Only the lines below from the one containing "exact PySem.Dict.get?_empty i" to the one containing "simp only [kvsOf]" should be repeated, both included and unchanged.
-- EXERCISE MATERIAL follows --
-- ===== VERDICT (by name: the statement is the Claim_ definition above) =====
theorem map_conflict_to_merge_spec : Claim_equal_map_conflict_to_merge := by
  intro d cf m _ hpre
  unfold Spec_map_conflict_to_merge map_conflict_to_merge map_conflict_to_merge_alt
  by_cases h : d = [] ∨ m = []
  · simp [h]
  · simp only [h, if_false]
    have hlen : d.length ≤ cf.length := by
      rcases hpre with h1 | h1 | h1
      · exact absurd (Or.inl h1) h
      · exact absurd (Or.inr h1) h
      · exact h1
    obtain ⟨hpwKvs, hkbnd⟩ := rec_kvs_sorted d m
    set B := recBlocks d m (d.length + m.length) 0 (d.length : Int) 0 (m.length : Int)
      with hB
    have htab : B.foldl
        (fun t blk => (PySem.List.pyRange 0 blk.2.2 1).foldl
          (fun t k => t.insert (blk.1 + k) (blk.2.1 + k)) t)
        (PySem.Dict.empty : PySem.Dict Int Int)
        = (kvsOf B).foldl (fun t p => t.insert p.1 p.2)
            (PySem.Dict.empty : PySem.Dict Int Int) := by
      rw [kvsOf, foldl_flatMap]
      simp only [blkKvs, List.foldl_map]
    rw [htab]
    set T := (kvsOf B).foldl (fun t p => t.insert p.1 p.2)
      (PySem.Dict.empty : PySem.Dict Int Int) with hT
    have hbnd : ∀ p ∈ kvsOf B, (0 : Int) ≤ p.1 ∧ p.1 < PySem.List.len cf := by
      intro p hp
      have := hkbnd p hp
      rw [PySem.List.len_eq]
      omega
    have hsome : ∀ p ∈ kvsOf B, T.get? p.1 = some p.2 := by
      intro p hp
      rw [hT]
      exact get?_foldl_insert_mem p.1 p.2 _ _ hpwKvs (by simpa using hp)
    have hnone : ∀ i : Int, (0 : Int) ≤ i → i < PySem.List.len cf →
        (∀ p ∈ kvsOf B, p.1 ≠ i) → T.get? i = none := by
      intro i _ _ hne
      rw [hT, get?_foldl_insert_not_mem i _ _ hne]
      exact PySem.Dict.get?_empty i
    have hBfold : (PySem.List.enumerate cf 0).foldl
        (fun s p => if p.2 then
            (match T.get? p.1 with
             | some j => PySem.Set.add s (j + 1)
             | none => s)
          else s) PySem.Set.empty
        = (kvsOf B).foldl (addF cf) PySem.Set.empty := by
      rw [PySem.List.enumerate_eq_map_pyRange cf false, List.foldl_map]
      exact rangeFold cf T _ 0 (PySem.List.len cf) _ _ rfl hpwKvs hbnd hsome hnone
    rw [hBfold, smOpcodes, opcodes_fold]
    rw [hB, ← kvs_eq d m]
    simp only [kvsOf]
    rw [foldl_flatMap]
-- EXERCISE MATERIAL concluded --
-- EXERCISE MATERIAL follows --
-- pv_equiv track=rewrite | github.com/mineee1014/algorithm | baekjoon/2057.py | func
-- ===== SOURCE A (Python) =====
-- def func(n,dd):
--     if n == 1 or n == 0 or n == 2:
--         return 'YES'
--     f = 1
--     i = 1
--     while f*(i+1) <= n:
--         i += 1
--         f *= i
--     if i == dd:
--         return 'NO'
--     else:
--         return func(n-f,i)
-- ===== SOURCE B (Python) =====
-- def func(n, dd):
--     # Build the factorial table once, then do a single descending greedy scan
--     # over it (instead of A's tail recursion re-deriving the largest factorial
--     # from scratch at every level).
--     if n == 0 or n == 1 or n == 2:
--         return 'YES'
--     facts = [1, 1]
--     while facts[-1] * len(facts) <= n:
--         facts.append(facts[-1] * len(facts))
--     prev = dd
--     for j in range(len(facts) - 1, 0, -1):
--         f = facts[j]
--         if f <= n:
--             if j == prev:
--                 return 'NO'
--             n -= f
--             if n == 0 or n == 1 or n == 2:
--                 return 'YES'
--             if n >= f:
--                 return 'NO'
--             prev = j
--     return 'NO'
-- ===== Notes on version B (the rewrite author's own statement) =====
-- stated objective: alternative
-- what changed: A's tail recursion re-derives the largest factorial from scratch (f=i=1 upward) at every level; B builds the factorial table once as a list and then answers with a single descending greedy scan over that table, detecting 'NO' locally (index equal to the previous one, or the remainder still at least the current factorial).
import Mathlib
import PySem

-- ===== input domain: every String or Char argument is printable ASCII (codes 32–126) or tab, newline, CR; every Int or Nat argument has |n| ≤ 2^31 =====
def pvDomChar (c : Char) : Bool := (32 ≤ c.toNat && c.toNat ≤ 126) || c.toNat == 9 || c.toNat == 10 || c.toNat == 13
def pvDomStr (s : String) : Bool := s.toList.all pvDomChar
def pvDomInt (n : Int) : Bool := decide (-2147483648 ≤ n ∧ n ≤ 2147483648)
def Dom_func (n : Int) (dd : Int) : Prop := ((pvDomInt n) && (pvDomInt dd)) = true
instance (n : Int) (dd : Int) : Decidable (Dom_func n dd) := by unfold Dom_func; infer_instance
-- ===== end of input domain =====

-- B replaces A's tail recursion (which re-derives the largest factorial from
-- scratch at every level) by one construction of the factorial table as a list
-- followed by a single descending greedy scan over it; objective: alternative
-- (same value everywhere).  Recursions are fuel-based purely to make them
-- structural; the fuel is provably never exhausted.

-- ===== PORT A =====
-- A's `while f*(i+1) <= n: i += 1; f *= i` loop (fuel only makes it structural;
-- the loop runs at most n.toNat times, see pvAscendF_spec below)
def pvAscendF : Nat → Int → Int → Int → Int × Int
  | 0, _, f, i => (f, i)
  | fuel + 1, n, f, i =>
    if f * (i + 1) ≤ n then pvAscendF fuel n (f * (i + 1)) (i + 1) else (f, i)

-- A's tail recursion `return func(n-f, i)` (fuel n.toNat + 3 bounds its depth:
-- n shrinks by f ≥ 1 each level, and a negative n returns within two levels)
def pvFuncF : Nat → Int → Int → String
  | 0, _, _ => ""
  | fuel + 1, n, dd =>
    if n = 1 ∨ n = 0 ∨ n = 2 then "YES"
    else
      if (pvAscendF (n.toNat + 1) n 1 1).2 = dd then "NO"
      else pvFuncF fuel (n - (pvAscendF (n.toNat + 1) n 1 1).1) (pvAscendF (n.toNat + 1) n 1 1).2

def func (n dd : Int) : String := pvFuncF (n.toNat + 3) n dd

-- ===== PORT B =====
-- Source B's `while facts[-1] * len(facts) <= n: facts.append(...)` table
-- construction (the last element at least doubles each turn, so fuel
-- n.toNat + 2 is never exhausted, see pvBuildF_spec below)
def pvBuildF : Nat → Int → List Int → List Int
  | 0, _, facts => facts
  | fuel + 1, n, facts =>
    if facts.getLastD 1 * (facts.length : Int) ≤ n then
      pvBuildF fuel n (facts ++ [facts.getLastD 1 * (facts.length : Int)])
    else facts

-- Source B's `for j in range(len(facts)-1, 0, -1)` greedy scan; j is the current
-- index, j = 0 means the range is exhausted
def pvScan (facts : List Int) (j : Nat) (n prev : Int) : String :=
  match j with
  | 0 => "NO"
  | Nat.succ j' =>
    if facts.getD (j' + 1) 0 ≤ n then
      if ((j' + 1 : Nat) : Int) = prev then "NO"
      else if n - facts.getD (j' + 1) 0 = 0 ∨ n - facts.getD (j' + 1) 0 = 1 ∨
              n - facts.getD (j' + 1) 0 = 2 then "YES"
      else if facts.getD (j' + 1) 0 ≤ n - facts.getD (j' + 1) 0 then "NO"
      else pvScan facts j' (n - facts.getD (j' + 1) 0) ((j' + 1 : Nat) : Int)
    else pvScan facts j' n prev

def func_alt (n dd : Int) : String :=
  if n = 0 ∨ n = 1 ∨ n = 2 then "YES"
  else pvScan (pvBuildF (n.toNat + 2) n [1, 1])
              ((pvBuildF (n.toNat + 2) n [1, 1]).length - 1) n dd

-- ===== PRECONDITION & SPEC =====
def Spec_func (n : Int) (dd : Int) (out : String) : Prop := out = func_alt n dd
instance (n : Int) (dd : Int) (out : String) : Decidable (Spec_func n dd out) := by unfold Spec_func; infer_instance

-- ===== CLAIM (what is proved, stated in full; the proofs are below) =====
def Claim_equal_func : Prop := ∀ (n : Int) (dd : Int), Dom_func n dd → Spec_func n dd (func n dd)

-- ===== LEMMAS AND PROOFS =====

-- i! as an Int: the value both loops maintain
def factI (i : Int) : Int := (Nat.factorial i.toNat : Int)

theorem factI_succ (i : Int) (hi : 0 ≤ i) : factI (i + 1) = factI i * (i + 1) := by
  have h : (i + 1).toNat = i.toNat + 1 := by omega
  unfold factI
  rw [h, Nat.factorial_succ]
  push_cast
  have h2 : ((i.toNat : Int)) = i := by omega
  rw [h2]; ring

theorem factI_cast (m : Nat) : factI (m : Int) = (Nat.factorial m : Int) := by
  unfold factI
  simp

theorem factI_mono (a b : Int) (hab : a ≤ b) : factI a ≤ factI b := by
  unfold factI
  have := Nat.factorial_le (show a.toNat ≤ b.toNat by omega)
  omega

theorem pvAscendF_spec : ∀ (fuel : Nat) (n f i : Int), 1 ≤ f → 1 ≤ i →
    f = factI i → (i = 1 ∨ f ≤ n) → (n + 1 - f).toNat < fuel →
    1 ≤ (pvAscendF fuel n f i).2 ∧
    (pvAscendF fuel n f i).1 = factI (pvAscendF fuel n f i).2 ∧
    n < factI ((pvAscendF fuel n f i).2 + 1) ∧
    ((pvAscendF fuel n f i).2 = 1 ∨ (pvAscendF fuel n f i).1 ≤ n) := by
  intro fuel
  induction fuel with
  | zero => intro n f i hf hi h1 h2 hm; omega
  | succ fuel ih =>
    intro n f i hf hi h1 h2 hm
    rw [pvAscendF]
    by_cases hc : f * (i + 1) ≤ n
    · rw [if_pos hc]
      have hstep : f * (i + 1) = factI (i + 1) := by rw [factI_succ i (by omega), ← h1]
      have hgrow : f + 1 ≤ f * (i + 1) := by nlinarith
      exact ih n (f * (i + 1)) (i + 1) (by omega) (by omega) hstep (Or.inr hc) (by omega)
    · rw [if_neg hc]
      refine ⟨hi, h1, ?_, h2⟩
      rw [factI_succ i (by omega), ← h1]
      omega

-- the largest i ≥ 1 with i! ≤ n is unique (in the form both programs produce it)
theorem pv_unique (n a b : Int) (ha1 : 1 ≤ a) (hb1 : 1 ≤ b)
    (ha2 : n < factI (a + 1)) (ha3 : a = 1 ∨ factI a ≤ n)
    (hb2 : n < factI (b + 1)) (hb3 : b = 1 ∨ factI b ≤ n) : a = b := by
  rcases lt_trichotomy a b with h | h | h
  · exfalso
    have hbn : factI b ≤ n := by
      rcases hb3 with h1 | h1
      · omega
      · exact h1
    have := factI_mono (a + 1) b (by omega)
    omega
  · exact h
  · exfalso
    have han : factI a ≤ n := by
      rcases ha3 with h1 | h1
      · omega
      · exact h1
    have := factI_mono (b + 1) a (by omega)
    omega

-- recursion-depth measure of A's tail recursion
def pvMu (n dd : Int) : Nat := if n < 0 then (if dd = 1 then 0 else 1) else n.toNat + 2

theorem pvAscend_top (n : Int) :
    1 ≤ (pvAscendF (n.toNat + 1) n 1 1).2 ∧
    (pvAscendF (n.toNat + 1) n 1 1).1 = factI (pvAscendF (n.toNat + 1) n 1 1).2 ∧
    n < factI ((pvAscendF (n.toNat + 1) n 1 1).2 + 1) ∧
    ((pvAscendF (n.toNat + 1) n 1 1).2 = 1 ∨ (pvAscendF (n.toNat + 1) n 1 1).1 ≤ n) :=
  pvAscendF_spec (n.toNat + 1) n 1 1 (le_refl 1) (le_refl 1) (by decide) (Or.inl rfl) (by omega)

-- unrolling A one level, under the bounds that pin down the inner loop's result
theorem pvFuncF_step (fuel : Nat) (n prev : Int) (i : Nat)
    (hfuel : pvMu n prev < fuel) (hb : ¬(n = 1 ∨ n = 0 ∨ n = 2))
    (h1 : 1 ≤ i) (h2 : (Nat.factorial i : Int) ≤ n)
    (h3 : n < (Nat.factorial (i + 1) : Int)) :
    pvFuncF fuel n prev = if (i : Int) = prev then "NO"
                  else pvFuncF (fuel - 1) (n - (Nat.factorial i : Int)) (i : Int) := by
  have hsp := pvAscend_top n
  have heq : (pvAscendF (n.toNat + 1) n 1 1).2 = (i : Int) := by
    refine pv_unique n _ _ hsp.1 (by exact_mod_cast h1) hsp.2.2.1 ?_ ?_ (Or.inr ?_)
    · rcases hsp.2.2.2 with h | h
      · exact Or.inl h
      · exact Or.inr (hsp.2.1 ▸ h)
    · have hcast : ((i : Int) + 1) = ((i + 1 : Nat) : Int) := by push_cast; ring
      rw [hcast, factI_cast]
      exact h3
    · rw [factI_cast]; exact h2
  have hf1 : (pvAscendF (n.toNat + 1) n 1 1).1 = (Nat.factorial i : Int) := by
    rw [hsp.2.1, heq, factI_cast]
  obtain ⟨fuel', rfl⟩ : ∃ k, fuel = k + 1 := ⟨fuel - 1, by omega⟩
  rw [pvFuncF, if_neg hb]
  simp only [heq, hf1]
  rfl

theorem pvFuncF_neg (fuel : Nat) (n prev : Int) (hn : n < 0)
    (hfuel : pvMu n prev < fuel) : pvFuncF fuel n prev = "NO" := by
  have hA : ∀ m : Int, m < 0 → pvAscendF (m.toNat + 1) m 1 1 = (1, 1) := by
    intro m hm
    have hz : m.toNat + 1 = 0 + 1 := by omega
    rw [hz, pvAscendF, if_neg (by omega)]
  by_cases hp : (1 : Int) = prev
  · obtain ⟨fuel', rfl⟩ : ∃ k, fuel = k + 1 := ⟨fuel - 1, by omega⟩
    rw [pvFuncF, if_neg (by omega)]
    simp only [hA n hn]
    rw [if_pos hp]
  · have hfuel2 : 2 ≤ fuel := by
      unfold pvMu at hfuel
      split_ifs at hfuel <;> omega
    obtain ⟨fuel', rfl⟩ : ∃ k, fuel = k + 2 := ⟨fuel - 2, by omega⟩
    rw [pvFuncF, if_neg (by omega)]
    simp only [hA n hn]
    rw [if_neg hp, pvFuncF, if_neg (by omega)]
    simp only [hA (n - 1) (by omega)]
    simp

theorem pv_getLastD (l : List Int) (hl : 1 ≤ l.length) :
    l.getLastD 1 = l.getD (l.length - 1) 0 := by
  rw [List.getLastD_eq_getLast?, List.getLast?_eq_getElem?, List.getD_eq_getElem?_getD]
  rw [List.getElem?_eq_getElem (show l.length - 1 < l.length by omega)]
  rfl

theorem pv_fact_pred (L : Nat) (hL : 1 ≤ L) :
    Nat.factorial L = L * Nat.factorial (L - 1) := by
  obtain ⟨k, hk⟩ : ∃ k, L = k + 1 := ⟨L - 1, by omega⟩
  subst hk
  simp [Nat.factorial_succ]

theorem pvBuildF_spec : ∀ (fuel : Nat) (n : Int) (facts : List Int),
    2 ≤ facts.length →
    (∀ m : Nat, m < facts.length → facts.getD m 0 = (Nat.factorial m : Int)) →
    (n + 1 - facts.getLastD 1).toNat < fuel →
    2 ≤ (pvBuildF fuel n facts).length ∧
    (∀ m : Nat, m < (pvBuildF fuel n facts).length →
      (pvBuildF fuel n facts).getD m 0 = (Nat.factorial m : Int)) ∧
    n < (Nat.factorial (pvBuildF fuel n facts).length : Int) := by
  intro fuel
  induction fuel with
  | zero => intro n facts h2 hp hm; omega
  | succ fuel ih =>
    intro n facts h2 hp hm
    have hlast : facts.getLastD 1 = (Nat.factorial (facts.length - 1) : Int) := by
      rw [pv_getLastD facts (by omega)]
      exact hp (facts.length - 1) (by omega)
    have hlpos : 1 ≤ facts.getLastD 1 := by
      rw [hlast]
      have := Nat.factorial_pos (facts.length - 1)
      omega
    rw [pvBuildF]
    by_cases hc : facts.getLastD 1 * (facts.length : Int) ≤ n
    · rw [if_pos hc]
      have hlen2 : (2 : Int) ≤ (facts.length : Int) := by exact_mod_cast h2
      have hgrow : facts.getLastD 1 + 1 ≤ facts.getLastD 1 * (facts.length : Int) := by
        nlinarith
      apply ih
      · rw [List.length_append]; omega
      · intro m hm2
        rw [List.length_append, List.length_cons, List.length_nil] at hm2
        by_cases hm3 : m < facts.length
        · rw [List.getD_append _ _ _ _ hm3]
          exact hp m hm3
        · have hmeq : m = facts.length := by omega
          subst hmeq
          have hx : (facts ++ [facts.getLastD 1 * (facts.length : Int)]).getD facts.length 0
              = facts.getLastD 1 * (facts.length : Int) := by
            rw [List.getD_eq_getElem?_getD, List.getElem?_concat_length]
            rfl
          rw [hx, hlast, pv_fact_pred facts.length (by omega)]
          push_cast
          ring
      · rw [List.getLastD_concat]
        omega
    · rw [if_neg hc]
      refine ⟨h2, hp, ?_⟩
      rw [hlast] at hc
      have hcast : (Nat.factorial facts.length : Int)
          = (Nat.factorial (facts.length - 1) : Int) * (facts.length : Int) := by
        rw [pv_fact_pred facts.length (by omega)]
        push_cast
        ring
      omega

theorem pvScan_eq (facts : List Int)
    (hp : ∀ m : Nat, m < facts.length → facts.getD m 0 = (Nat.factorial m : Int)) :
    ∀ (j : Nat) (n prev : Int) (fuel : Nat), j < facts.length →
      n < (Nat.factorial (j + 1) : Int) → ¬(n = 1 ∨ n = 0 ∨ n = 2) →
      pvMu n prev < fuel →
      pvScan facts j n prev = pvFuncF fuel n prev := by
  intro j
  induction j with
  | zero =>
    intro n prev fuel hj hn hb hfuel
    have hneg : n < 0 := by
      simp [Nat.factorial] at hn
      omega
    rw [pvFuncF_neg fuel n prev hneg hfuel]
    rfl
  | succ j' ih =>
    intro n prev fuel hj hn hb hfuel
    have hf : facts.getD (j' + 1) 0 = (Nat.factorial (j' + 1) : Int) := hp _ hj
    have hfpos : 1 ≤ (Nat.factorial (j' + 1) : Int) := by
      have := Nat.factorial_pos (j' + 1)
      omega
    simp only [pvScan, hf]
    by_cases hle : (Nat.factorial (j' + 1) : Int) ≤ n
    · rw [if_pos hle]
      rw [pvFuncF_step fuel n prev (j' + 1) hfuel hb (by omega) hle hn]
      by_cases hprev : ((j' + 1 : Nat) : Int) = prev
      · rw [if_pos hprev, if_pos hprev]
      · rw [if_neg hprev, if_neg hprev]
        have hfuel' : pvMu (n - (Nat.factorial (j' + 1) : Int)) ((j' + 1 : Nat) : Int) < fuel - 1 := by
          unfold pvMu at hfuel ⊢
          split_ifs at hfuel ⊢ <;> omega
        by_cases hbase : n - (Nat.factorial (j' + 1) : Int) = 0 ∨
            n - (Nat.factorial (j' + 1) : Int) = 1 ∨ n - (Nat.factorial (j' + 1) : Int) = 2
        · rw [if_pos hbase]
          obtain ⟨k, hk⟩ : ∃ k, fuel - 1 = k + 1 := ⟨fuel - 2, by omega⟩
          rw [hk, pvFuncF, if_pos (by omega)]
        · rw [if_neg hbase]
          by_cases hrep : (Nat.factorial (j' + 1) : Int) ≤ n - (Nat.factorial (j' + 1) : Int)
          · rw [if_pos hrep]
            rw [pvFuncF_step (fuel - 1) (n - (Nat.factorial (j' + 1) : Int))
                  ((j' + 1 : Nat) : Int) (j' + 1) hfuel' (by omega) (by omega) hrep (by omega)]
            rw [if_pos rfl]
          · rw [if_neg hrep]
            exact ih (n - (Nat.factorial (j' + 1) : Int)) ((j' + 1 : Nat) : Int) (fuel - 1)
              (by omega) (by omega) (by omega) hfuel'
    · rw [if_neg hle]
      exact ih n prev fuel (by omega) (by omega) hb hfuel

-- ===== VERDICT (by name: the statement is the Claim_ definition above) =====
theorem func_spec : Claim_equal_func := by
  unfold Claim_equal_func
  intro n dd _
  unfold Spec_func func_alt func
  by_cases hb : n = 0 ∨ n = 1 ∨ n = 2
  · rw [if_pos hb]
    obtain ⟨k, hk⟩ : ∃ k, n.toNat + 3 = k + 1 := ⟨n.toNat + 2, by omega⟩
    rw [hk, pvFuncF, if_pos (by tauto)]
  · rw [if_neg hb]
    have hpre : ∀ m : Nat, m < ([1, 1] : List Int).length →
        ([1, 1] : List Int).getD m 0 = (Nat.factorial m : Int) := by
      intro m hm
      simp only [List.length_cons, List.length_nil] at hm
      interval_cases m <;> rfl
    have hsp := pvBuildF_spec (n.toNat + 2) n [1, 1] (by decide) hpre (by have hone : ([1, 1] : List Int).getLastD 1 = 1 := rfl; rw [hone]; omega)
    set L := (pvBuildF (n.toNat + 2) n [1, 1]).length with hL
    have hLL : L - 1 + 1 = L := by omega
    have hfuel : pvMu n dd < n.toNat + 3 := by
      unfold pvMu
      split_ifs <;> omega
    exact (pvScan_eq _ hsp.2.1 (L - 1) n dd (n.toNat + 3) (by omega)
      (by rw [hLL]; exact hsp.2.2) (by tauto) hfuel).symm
-- EXERCISE MATERIAL concluded --
# [SOLUTION TO THIS PROBLEM]
      exact PySem.Dict.get?_empty i
    have hBfold : (PySem.List.enumerate cf 0).foldl
        (fun s p => if p.2 then
            (match T.get? p.1 with
             | some j => PySem.Set.add s (j + 1)
             | none => s)
          else s) PySem.Set.empty
        = (kvsOf B).foldl (addF cf) PySem.Set.empty := by
      rw [PySem.List.enumerate_eq_map_pyRange cf false, List.foldl_map]
      exact rangeFold cf T _ 0 (PySem.List.len cf) _ _ rfl hpwKvs hbnd hsome hnone
    rw [hBfold, smOpcodes, opcodes_fold]
    rw [hB, ← kvs_eq d m]
    simp only [kvsOf]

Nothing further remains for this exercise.